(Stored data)
──────────────────────────────
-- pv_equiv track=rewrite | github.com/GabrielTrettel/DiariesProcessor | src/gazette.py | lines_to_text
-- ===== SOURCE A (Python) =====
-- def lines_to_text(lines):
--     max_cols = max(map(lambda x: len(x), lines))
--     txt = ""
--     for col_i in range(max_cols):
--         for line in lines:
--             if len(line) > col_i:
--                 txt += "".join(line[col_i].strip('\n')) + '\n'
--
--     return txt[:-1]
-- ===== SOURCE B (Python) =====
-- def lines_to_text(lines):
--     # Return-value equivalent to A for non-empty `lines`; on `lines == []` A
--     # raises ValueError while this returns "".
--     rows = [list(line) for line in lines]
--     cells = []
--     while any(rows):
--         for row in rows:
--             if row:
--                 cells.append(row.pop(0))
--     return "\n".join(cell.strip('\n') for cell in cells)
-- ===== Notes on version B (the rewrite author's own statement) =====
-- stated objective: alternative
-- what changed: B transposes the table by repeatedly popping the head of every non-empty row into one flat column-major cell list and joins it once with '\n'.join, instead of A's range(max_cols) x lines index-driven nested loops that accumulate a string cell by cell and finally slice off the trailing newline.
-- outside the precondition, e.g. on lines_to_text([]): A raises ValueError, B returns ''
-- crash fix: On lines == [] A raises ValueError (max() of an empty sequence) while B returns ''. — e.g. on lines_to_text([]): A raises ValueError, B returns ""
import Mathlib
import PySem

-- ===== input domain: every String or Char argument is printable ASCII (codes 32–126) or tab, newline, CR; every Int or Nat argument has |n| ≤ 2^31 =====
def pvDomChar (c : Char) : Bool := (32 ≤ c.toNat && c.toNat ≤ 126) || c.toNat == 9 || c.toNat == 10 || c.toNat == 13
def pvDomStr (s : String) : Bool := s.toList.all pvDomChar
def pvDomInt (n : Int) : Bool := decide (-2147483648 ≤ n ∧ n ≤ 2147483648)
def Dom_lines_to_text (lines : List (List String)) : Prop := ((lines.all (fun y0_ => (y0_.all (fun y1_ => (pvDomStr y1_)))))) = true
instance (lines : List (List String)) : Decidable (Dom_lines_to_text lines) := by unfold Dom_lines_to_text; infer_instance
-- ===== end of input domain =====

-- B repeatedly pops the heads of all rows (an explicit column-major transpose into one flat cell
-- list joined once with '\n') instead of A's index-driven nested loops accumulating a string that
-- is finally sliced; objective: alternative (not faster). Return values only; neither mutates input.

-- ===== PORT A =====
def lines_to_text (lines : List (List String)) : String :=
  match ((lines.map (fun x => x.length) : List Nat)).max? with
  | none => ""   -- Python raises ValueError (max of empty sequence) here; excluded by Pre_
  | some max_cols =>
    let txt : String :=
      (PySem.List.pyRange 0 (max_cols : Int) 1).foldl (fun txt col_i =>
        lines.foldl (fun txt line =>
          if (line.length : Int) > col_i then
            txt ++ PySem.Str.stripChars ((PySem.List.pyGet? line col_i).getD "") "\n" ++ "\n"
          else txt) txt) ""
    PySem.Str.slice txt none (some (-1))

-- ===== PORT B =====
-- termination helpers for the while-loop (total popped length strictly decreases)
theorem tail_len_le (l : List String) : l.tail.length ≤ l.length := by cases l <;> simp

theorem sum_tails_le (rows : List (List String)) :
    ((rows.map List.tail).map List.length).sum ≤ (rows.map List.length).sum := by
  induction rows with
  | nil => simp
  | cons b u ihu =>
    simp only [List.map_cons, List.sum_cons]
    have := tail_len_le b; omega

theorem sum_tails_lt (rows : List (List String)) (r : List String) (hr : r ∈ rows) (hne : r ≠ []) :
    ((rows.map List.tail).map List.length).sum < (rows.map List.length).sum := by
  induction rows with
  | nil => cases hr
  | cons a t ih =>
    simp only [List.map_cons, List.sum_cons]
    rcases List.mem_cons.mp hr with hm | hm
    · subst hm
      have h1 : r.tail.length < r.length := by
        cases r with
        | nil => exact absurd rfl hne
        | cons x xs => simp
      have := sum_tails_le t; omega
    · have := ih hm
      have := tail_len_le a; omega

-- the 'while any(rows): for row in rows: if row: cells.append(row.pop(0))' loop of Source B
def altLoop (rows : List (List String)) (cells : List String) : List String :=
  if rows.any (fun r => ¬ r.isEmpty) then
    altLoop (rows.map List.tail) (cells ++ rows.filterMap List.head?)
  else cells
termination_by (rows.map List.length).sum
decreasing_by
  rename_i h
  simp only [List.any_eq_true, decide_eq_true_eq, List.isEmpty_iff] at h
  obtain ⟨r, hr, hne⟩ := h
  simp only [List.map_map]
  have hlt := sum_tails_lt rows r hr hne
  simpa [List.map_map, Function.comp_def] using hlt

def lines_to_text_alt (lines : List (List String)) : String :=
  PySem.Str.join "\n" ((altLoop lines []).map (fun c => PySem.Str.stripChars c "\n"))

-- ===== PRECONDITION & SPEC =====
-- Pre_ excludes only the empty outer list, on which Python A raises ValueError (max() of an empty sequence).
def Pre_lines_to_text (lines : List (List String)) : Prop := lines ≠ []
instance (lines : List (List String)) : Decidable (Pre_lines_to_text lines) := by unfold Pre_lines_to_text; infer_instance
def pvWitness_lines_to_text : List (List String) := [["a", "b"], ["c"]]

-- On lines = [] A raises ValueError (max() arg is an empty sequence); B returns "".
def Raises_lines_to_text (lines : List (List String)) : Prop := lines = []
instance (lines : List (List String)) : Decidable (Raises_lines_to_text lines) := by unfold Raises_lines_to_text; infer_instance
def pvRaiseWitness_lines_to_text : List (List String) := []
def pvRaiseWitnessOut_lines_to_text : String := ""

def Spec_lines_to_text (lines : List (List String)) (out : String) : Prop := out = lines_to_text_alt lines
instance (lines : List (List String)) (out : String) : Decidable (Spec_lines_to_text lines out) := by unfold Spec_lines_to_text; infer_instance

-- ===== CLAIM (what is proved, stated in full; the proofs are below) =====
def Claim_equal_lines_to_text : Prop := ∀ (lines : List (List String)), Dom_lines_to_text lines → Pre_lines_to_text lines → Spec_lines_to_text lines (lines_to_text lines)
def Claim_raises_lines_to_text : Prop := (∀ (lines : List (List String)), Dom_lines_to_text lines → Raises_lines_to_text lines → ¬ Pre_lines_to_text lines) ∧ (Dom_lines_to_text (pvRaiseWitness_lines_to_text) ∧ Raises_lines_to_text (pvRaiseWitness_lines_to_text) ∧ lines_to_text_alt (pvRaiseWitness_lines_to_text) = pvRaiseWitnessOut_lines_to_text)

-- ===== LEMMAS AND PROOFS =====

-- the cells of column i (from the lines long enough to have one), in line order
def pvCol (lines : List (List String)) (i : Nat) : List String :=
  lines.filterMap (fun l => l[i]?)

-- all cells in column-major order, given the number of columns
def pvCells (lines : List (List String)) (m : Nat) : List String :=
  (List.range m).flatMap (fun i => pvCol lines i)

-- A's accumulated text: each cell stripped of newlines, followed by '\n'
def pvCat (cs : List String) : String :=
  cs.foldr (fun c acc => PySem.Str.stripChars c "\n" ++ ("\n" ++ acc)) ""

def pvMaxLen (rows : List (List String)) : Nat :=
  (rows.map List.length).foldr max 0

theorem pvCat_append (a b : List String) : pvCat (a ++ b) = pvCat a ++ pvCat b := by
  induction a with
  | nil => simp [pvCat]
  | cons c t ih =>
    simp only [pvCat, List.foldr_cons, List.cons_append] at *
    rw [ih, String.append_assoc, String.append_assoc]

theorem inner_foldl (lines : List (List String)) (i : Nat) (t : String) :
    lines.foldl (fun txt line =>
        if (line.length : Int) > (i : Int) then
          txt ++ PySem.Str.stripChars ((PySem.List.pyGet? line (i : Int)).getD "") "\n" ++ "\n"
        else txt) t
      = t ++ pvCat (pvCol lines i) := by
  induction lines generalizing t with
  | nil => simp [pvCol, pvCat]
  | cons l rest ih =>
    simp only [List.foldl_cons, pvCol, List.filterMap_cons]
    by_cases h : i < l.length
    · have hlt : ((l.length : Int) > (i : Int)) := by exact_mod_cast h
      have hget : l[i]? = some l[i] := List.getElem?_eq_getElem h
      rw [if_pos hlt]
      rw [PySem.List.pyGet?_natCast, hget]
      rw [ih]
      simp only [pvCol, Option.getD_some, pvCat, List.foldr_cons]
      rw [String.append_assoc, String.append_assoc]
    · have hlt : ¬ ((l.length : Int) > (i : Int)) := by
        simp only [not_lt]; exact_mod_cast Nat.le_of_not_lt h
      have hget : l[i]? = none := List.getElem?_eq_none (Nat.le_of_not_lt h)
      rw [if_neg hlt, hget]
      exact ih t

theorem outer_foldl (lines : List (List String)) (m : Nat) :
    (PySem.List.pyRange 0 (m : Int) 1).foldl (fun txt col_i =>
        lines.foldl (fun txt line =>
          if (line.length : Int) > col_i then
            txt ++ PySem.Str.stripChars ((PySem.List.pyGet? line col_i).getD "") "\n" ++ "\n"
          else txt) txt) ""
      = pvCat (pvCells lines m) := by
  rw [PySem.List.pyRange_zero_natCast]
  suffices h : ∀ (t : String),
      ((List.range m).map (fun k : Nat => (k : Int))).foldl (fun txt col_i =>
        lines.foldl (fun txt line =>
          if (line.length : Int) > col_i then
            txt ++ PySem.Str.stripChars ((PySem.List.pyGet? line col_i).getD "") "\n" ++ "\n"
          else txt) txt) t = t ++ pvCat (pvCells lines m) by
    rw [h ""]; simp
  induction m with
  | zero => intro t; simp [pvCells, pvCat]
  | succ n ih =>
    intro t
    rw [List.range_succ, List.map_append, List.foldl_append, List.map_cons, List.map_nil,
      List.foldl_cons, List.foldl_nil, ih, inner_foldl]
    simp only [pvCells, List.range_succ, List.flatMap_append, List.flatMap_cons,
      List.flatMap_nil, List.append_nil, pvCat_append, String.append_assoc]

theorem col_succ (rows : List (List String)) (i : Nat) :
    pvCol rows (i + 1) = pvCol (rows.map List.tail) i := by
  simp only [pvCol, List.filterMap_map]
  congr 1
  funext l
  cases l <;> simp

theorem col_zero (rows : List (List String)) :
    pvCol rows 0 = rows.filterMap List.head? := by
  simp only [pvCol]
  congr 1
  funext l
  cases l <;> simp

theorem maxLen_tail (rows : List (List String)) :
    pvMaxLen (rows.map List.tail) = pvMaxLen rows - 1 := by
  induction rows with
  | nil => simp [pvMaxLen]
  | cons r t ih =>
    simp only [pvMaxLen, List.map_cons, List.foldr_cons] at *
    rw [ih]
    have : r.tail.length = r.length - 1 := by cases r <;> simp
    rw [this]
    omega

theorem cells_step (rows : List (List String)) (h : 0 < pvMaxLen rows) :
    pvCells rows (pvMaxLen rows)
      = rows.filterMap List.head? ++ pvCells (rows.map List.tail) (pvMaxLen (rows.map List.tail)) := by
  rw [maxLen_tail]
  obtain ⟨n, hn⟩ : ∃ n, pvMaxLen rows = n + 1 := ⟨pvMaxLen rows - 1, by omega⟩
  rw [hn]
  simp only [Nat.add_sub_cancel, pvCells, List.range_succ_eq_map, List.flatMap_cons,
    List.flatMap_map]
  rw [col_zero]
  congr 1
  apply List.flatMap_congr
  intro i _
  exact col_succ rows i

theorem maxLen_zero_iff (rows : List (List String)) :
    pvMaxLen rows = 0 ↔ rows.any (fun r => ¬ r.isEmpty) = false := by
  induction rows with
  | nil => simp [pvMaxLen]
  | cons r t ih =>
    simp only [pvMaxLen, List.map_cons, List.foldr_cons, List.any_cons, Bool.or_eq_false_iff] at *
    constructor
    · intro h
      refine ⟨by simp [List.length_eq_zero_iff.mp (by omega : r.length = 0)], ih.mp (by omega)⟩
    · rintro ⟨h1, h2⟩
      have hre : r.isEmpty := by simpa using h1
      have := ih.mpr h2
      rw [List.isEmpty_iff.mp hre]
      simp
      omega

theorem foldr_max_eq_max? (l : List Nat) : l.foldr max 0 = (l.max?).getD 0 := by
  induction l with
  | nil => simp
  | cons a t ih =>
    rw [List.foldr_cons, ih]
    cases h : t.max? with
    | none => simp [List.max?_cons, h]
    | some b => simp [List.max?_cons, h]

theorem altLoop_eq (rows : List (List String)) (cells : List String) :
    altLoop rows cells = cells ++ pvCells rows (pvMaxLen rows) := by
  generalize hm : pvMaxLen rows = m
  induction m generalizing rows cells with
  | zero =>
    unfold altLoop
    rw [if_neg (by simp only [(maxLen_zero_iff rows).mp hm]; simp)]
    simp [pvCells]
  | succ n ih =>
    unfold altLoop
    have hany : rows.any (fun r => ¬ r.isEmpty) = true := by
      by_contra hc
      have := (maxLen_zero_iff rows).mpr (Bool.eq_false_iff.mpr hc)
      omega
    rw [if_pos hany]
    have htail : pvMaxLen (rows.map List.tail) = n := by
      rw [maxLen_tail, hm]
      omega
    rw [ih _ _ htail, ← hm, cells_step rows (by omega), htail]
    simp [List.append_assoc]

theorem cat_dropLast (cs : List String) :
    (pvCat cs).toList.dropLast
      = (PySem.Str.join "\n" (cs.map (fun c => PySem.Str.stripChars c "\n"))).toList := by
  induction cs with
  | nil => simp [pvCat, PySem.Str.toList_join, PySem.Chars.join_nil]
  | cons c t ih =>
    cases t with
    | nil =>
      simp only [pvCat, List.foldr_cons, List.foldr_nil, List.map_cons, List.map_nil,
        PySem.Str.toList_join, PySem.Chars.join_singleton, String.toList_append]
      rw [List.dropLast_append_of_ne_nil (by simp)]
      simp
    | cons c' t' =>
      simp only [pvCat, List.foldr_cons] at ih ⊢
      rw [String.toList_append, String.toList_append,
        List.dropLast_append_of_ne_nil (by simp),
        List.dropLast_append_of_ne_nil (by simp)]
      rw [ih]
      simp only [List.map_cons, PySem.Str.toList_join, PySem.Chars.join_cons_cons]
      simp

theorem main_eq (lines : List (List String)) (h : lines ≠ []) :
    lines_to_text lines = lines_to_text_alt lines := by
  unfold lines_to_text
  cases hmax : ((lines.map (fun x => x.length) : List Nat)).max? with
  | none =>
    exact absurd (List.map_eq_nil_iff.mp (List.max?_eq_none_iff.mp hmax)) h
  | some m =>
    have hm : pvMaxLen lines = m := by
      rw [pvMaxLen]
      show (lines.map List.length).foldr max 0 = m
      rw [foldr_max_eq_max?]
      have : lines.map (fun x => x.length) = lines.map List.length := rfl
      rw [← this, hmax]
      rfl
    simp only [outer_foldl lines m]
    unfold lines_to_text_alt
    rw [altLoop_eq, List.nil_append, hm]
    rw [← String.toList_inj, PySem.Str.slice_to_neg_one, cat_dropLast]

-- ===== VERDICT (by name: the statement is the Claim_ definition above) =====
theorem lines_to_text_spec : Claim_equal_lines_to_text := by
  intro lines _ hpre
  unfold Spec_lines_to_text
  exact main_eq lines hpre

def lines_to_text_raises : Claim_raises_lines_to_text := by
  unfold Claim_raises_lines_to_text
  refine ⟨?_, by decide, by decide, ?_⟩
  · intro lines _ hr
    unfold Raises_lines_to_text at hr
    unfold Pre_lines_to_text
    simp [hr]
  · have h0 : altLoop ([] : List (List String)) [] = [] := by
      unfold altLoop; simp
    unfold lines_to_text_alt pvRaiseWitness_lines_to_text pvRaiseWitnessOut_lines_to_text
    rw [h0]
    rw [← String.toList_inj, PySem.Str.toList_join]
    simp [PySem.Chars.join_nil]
──────────────────────────────
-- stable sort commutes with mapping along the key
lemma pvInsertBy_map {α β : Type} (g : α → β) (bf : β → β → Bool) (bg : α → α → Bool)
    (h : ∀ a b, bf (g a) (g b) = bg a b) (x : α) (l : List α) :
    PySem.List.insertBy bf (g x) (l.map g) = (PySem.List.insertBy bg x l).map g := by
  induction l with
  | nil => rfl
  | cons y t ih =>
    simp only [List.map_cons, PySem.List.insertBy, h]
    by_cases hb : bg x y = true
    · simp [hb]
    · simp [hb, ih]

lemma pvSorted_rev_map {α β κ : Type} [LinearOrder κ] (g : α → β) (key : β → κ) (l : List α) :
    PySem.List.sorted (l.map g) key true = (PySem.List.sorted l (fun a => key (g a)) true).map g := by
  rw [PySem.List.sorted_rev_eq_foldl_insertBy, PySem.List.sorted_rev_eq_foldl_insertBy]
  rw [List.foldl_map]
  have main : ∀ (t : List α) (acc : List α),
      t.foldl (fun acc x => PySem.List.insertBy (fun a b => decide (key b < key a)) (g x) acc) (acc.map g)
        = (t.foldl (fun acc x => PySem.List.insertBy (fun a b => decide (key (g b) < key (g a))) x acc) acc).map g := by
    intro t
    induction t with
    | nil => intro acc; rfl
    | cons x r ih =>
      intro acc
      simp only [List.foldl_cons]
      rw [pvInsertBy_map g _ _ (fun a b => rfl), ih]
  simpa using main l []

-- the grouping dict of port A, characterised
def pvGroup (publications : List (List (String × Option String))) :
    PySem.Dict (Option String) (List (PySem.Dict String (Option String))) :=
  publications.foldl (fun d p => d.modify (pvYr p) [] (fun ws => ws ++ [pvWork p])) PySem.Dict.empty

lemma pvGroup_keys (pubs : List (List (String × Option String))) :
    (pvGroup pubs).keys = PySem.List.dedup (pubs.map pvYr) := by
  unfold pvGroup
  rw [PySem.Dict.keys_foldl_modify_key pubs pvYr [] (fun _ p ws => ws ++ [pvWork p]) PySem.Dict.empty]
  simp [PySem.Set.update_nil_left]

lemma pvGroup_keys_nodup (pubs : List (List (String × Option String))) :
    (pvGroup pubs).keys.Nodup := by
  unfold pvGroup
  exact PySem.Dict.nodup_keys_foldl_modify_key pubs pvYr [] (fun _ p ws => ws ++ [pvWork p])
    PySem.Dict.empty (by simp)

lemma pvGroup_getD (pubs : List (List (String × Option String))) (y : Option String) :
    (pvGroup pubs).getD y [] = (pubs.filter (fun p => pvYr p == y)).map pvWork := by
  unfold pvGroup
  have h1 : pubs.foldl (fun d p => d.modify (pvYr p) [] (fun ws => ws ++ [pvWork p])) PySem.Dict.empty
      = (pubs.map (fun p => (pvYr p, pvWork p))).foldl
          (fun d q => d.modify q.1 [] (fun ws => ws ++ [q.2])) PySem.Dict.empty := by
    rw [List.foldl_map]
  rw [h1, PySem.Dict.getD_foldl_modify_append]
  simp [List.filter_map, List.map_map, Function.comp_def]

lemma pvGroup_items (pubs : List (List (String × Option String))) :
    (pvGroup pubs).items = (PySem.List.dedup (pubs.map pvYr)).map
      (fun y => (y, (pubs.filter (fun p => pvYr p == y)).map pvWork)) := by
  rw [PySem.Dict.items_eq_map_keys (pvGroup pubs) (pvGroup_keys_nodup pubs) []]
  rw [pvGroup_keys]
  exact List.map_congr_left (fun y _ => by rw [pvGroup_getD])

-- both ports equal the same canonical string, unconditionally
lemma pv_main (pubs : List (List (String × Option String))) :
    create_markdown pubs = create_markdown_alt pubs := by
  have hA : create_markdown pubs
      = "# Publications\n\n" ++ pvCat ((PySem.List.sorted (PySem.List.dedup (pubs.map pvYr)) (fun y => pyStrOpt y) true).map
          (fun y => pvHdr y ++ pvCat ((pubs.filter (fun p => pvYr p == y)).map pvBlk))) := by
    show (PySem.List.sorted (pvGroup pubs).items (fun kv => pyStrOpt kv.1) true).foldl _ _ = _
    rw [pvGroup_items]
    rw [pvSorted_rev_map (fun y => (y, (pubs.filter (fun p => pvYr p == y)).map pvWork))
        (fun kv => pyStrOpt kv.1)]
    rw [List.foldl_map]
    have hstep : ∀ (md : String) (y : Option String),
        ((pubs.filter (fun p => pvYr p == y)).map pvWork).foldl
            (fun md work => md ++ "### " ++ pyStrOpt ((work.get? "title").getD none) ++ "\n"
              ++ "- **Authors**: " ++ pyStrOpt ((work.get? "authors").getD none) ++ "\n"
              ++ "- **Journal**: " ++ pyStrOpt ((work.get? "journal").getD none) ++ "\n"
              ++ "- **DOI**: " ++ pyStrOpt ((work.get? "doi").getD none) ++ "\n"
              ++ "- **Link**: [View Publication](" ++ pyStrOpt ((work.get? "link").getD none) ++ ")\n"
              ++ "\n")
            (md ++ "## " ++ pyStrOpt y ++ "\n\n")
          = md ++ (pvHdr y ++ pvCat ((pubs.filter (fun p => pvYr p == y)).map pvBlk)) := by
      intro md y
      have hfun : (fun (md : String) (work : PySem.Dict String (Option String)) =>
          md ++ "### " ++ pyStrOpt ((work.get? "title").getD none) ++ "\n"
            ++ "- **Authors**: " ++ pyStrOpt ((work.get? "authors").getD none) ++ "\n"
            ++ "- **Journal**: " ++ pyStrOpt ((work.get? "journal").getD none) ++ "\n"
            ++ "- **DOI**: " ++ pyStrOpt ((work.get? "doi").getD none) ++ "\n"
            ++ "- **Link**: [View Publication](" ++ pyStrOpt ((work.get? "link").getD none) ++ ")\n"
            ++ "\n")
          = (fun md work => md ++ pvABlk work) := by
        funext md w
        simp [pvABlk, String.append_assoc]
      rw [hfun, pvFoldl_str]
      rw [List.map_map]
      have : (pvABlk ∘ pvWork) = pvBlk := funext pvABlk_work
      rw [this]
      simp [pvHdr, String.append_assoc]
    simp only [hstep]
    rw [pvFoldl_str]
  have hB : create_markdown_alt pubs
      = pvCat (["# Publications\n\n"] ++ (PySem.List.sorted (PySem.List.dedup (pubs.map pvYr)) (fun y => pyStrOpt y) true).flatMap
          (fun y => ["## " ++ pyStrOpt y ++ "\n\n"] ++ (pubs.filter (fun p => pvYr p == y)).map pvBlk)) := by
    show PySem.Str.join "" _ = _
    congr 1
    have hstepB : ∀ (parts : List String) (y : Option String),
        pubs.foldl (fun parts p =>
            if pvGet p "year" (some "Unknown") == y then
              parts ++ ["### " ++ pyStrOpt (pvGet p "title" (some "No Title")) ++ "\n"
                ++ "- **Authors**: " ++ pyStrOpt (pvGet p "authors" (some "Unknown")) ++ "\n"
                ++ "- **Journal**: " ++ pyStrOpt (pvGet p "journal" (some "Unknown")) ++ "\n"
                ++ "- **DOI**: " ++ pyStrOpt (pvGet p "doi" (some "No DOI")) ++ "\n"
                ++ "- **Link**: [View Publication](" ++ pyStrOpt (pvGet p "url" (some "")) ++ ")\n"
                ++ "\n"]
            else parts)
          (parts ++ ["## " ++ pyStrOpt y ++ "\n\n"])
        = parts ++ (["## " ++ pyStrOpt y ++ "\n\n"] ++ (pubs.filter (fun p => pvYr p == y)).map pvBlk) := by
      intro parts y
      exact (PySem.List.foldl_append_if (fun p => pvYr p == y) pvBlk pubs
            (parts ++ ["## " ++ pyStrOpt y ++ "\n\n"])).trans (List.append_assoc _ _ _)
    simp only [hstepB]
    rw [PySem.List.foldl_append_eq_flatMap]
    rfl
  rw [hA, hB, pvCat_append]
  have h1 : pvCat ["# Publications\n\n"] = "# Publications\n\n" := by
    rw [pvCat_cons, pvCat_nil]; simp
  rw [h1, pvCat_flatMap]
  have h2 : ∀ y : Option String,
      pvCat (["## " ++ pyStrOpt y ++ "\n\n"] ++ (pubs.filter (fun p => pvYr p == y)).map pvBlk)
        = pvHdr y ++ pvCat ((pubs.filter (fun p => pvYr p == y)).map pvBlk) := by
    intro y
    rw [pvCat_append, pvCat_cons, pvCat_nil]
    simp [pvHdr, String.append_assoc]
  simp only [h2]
──────────────────────────────
WHAT NEEDS TO BE DONE: As listed above, the lines from the line with "have htail : pvMaxLen" to the line with "simp only [outer_foldl lines m]" are to be echoed exactly, with both ends included and nothing added.

YOUR RESPONSE:
    have htail : pvMaxLen (rows.map List.tail) = n := by
      rw [maxLen_tail, hm]
      omega
    rw [ih _ _ htail, ← hm, cells_step rows (by omega), htail]
    simp [List.append_assoc]

theorem cat_dropLast (cs : List String) :
    (pvCat cs).toList.dropLast
      = (PySem.Str.join "\n" (cs.map (fun c => PySem.Str.stripChars c "\n"))).toList := by
  induction cs with
  | nil => simp [pvCat, PySem.Str.toList_join, PySem.Chars.join_nil]
  | cons c t ih =>
    cases t with
    | nil =>
      simp only [pvCat, List.foldr_cons, List.foldr_nil, List.map_cons, List.map_nil,
        PySem.Str.toList_join, PySem.Chars.join_singleton, String.toList_append]
      rw [List.dropLast_append_of_ne_nil (by simp)]
      simp
    | cons c' t' =>
      simp only [pvCat, List.foldr_cons] at ih ⊢
      rw [String.toList_append, String.toList_append,
        List.dropLast_append_of_ne_nil (by simp),
        List.dropLast_append_of_ne_nil (by simp)]
      rw [ih]
      simp only [List.map_cons, PySem.Str.toList_join, PySem.Chars.join_cons_cons]
      simp

theorem main_eq (lines : List (List String)) (h : lines ≠ []) :
    lines_to_text lines = lines_to_text_alt lines := by
  unfold lines_to_text
  cases hmax : ((lines.map (fun x => x.length) : List Nat)).max? with
  | none =>
    exact absurd (List.map_eq_nil_iff.mp (List.max?_eq_none_iff.mp hmax)) h
  | some m =>
    have hm : pvMaxLen lines = m := by
      rw [pvMaxLen]
      show (lines.map List.length).foldr max 0 = m
      rw [foldr_max_eq_max?]
      have : lines.map (fun x => x.length) = lines.map List.length := rfl
      rw [← this, hmax]
      rfl
    simp only [outer_foldl lines m]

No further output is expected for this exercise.